Work to be completed: Return exactly the lines below, starting with the one that has "PySem.Set.contains g pat)" and going on through the one that has "else granted.any (fun x =>".

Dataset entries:
+-------+
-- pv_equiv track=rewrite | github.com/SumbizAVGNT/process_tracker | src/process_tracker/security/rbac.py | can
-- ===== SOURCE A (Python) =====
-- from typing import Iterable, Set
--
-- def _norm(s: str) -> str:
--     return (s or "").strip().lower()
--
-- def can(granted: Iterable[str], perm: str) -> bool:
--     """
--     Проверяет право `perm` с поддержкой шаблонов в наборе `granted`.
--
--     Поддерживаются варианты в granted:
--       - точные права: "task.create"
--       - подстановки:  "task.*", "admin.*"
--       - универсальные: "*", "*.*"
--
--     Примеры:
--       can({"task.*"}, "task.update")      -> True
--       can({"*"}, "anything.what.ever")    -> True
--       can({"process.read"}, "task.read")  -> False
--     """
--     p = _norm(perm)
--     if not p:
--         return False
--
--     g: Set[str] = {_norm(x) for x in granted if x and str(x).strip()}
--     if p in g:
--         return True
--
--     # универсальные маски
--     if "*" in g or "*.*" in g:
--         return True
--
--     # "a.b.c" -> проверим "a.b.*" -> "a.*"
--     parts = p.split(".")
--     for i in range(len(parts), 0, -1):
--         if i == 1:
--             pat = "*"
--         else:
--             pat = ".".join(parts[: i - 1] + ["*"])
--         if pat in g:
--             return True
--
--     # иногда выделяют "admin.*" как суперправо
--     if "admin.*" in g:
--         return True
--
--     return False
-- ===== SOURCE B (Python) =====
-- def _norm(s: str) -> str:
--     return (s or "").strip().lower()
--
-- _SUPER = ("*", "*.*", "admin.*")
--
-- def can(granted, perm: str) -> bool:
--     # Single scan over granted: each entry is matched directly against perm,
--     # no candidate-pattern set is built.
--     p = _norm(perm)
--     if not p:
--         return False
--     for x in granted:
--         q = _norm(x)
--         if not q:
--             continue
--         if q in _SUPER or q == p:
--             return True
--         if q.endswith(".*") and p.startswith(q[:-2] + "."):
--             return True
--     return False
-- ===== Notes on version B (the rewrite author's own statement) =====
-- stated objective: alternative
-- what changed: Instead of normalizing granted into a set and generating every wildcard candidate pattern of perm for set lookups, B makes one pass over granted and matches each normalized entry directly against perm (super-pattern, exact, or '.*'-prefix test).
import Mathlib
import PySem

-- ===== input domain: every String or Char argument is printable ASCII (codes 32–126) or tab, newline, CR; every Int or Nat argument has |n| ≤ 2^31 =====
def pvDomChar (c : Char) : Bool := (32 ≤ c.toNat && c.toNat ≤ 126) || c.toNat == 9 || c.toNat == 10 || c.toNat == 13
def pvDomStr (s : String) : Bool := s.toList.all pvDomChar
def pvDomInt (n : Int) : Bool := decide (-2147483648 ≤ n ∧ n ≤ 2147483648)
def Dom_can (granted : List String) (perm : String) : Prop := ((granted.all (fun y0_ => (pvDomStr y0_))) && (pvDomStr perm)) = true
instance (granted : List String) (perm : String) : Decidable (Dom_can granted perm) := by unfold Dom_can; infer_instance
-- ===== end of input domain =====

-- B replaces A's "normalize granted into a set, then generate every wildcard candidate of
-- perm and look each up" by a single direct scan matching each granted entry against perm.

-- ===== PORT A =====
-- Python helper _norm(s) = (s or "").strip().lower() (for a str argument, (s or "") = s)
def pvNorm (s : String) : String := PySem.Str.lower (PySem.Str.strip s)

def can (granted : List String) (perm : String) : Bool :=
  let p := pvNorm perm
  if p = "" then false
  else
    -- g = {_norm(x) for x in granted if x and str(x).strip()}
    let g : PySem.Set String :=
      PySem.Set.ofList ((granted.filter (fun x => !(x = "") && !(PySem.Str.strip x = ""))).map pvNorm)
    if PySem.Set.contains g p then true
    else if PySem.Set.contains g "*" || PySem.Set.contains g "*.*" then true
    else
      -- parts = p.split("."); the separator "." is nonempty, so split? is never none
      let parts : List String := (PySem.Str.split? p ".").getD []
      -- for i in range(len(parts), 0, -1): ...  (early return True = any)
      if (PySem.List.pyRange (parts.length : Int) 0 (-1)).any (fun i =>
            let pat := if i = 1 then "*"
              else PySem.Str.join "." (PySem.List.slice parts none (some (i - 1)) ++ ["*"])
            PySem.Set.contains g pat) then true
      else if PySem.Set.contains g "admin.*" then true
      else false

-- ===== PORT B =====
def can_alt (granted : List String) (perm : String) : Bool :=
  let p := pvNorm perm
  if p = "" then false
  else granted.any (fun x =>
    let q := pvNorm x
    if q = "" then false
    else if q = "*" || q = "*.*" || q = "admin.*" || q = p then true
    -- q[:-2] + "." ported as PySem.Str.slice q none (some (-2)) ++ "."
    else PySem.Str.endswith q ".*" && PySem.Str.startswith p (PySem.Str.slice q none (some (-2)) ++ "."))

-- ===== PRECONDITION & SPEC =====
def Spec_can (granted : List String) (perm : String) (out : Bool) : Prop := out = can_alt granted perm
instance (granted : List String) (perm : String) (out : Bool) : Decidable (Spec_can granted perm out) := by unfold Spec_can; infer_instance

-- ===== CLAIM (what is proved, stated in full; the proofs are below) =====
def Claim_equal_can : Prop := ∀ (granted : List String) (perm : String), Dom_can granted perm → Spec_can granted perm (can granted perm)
+-------+
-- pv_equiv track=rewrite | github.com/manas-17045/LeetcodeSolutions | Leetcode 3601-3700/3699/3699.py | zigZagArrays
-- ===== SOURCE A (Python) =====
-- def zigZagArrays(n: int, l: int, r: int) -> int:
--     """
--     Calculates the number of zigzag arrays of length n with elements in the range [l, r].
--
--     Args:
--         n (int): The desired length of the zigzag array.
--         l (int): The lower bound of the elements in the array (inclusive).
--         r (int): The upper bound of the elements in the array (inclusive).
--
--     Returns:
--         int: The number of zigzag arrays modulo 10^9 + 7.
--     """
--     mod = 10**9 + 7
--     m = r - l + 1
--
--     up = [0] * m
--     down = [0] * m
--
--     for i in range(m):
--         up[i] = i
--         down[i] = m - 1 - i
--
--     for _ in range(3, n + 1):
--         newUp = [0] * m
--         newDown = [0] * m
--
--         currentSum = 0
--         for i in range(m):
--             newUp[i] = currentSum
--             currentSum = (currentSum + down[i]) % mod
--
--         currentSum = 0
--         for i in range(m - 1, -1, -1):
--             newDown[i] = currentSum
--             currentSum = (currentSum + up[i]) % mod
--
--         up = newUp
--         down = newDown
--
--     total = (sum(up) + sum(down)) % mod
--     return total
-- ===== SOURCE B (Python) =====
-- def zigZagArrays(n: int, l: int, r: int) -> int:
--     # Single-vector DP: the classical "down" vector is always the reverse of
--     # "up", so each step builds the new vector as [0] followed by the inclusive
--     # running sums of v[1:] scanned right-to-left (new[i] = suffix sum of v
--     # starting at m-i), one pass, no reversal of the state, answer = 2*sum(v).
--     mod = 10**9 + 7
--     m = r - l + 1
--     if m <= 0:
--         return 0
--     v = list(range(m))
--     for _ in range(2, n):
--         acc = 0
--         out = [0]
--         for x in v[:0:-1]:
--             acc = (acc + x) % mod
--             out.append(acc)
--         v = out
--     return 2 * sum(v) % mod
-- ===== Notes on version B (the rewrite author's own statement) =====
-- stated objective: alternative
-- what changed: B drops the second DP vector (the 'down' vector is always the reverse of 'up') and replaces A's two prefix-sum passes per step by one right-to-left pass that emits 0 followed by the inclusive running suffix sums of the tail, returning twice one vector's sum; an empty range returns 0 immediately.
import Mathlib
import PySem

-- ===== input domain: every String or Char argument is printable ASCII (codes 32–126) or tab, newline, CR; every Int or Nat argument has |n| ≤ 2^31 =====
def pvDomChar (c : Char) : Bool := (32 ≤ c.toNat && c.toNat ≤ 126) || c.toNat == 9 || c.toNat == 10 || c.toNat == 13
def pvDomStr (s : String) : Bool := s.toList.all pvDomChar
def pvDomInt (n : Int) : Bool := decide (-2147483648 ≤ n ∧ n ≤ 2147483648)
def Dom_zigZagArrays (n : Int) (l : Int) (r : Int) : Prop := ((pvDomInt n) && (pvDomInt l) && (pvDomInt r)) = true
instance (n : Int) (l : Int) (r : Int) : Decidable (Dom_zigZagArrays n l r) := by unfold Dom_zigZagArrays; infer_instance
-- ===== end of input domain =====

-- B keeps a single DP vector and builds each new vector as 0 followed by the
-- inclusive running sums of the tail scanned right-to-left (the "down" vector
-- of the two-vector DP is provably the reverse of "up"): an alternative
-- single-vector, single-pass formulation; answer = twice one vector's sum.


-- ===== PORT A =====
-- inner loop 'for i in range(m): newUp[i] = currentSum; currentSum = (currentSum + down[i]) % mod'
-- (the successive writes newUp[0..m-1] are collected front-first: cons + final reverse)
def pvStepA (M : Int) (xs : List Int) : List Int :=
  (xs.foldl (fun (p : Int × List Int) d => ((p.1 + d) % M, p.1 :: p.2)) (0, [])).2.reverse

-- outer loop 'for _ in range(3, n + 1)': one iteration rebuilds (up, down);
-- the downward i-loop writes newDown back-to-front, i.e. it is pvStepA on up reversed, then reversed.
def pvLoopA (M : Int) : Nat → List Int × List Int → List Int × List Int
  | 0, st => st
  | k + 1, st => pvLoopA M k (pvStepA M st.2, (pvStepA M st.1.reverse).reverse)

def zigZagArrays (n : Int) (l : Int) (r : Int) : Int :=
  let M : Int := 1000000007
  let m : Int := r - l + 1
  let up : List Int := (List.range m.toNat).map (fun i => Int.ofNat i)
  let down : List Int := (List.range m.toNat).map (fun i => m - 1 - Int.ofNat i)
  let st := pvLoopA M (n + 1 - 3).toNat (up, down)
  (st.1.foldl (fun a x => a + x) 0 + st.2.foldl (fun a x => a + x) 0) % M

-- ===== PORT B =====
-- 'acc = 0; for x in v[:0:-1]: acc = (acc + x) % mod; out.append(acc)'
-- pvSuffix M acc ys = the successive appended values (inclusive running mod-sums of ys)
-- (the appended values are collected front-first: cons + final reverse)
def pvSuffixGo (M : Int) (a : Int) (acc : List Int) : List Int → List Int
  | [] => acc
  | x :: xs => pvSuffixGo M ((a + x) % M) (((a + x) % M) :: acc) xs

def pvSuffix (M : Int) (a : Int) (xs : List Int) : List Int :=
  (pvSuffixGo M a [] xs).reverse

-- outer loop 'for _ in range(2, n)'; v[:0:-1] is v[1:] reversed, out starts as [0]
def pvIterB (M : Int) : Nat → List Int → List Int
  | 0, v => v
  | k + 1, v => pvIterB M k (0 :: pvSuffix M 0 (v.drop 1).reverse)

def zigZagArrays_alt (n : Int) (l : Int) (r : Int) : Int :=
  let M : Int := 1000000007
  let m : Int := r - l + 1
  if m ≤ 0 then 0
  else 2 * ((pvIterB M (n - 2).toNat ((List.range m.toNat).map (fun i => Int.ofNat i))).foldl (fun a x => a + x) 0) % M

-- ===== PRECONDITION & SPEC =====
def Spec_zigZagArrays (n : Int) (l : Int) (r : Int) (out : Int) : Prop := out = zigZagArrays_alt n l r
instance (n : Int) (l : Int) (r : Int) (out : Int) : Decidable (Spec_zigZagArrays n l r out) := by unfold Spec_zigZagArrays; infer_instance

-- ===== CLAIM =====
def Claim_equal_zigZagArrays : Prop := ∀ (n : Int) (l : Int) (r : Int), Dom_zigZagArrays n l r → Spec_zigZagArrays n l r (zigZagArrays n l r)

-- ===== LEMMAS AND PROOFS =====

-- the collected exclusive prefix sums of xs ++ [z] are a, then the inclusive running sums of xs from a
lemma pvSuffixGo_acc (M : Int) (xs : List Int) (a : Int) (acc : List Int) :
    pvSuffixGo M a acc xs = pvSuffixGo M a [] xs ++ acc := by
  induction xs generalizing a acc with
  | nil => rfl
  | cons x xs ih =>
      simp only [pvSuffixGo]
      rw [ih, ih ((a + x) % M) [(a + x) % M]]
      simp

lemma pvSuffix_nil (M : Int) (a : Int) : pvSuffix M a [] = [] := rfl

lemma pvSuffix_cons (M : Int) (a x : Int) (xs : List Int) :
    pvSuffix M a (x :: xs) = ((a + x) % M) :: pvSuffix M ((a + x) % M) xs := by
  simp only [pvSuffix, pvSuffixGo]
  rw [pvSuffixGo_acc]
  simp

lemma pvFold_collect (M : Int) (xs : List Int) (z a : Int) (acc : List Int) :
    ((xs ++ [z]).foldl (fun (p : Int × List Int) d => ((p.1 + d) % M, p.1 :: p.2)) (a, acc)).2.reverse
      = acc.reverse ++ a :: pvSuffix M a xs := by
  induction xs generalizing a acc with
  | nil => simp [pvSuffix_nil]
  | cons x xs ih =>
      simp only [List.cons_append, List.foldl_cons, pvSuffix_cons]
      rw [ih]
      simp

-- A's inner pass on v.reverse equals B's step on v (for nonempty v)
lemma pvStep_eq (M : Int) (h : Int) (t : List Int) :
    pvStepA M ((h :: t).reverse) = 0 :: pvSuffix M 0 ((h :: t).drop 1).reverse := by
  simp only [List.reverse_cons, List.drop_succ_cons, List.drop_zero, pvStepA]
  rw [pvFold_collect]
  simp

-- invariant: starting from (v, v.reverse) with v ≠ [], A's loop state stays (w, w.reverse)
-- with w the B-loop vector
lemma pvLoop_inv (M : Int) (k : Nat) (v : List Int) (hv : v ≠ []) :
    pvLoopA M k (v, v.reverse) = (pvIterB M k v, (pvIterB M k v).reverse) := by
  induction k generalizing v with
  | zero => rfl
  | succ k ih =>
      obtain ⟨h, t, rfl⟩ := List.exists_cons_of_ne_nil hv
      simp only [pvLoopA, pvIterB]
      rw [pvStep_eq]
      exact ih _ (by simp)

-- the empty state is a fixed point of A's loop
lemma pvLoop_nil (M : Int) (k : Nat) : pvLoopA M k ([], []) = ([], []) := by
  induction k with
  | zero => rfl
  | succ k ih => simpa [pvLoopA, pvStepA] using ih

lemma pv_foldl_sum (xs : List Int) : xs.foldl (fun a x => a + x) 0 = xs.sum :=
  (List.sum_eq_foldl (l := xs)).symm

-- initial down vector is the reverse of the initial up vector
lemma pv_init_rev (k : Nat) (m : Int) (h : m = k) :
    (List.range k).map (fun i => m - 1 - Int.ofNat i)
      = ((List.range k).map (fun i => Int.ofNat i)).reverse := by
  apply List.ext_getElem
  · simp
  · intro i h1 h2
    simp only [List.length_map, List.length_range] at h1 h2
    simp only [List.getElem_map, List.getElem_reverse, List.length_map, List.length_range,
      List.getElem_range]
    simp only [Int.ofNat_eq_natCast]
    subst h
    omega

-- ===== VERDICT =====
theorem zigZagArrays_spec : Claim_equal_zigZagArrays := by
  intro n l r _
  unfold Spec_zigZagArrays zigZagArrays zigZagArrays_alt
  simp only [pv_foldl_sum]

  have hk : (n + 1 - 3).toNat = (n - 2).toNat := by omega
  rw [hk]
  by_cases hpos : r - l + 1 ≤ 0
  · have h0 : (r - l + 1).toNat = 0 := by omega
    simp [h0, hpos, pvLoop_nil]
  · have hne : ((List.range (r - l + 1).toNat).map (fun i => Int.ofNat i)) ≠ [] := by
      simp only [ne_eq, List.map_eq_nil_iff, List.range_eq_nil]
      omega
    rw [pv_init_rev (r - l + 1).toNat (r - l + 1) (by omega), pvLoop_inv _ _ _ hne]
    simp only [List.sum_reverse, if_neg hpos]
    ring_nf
+-------+
Answer box:
            PySem.Set.contains g pat) then true
      else if PySem.Set.contains g "admin.*" then true
      else false

-- ===== PORT B =====
def can_alt (granted : List String) (perm : String) : Bool :=
  let p := pvNorm perm
  if p = "" then false
  else granted.any (fun x =>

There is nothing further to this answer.